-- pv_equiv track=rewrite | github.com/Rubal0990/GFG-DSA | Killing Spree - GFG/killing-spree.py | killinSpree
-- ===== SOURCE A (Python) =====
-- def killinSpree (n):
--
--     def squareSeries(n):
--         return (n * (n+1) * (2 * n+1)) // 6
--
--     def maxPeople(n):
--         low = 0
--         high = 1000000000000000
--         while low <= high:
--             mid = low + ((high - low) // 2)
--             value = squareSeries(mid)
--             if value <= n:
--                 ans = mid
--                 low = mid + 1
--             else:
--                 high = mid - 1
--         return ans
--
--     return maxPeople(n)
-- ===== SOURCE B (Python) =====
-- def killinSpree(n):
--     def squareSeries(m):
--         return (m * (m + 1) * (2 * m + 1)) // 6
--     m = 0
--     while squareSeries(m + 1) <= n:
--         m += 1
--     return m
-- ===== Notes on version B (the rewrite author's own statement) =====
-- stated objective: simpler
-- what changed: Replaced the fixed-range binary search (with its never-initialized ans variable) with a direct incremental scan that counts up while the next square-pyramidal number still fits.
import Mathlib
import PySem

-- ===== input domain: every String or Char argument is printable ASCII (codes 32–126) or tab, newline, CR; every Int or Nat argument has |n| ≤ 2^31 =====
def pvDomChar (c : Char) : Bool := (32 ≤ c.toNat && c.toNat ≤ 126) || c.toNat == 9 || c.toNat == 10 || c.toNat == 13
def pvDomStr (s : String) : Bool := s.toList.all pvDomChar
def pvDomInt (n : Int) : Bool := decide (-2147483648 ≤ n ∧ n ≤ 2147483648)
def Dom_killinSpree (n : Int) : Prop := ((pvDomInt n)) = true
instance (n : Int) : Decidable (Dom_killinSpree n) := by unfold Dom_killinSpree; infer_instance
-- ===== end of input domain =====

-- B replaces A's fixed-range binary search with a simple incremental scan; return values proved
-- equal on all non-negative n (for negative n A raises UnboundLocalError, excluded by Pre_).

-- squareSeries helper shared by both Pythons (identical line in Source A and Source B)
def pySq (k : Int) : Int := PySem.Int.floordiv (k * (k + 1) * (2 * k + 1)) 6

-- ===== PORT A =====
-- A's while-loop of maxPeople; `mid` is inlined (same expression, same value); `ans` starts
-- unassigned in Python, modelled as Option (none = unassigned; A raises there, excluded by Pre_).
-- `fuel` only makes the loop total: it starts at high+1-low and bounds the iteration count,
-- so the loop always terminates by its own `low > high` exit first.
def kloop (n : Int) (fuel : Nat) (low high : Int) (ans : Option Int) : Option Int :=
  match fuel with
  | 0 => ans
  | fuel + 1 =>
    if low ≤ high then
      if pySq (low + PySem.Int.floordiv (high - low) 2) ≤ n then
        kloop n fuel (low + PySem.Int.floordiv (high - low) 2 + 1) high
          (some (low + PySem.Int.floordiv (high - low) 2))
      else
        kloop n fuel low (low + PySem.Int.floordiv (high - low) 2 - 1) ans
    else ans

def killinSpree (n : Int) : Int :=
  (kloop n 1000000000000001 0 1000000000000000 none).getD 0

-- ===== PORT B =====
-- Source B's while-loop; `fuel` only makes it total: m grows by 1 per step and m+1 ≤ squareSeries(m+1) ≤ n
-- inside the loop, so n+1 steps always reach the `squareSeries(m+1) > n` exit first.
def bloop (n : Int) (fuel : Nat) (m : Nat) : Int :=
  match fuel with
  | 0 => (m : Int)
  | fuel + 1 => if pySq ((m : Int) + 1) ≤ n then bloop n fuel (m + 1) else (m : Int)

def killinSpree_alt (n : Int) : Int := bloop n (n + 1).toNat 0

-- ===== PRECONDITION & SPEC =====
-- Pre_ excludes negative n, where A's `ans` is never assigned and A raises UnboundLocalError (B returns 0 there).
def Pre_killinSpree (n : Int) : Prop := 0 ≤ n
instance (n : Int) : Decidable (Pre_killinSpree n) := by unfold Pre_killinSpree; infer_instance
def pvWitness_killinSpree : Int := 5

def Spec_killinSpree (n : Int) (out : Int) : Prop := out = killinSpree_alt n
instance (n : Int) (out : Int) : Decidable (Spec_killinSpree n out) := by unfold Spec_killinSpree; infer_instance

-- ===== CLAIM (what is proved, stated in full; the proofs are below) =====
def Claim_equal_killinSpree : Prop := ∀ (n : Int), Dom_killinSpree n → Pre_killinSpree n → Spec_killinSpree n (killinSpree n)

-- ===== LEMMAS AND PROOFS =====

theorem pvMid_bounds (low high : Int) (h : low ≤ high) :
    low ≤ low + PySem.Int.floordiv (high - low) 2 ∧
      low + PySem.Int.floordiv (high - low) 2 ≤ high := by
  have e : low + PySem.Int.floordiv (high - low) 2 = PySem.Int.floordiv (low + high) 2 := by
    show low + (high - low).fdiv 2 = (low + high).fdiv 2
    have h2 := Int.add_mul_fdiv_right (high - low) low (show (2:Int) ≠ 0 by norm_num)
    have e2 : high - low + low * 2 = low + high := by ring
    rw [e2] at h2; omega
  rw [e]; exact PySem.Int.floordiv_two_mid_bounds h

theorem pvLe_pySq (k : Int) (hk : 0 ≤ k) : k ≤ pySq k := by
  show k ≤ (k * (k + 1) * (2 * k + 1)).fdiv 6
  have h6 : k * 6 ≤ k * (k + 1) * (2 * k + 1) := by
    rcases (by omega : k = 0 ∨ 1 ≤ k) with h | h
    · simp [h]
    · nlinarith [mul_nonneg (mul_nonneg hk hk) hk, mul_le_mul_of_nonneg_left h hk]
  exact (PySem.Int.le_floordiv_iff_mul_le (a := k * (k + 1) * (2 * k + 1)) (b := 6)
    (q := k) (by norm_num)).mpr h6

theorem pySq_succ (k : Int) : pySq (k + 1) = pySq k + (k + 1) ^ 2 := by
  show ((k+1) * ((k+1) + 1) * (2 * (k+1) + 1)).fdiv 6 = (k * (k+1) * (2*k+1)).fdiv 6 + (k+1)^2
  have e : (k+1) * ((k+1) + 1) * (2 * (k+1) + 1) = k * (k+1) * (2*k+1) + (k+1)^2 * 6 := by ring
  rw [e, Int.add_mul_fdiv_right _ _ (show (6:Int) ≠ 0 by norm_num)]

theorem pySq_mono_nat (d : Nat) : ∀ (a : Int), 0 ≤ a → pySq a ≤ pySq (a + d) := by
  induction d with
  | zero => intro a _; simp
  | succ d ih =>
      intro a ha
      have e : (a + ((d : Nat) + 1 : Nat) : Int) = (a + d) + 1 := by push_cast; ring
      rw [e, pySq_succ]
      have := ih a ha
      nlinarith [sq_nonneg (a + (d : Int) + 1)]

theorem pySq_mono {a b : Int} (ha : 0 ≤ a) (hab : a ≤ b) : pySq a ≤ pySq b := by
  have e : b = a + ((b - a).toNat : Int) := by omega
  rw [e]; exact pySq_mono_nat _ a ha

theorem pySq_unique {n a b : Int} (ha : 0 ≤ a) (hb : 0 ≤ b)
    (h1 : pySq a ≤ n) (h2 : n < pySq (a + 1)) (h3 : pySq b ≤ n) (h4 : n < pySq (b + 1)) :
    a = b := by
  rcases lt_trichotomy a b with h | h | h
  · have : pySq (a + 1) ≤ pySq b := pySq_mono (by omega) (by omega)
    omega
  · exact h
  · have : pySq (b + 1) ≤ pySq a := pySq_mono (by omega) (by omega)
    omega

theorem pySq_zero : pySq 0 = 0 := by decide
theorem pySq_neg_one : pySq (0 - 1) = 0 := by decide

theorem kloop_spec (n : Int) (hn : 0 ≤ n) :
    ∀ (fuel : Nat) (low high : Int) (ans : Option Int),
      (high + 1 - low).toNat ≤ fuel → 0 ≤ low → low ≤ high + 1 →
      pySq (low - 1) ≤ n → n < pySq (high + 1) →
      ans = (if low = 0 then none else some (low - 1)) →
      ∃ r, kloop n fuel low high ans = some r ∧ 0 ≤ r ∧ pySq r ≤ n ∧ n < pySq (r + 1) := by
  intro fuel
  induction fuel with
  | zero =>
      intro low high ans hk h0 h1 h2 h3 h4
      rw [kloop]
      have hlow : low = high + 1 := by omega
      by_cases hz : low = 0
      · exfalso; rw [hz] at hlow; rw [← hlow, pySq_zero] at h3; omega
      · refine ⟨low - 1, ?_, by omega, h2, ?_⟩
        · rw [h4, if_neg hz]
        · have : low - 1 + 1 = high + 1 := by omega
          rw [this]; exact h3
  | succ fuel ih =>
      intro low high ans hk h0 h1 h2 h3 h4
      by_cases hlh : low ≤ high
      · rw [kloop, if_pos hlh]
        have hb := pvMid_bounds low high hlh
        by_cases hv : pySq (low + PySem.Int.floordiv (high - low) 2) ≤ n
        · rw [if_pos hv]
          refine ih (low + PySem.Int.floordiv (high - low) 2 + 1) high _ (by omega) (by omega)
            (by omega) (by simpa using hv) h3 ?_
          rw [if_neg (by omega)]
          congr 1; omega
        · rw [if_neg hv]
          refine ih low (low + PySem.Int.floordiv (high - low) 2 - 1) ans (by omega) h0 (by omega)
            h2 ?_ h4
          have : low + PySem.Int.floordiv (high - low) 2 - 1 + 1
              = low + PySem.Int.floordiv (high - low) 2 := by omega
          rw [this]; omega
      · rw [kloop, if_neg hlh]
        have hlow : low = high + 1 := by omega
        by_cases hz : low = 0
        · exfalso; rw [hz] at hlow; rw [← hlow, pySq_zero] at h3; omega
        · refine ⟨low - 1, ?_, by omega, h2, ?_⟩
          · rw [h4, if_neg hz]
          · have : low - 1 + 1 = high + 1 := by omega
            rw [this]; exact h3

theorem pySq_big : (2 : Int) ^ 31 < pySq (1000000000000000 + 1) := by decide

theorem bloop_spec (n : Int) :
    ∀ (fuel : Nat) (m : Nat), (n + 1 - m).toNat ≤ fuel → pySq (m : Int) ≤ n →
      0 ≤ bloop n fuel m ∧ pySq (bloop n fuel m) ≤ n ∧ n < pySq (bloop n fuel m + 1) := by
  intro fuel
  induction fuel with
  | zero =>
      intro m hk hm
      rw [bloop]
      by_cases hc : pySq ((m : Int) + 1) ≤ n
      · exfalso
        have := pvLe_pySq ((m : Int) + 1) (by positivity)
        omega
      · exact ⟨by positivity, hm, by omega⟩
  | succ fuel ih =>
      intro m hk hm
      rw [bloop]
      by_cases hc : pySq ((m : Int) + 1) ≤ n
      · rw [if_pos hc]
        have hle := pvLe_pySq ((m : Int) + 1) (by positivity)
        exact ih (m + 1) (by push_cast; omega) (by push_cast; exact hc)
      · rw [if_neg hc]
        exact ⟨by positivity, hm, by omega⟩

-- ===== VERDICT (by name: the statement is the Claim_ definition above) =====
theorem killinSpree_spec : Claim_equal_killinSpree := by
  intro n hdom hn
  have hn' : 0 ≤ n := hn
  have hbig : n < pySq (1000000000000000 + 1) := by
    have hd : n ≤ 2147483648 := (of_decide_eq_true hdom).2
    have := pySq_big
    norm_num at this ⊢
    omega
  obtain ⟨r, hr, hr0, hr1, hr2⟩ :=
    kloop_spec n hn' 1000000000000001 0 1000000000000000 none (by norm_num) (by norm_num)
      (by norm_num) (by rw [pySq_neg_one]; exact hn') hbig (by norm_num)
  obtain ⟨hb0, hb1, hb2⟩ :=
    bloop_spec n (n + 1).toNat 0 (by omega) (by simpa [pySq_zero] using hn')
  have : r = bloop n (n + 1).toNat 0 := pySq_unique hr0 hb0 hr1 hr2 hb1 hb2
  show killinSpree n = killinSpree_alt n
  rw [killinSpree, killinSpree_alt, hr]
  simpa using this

● **What you will do**: From the line holding "if pySq (low" to the line holding "-- Source B's", inclusive, restate each line above exactly as written.

● **Solved problem**:
      if pySq (low + PySem.Int.floordiv (high - low) 2) ≤ n then
        kloop n fuel (low + PySem.Int.floordiv (high - low) 2 + 1) high
          (some (low + PySem.Int.floordiv (high - low) 2))
      else
        kloop n fuel low (low + PySem.Int.floordiv (high - low) 2 - 1) ans
    else ans

def killinSpree (n : Int) : Int :=
  (kloop n 1000000000000001 0 1000000000000000 none).getD 0

-- ===== PORT B =====
-- Source B's while-loop; `fuel` only makes it total: m grows by 1 per step and m+1 ≤ squareSeries(m+1) ≤ n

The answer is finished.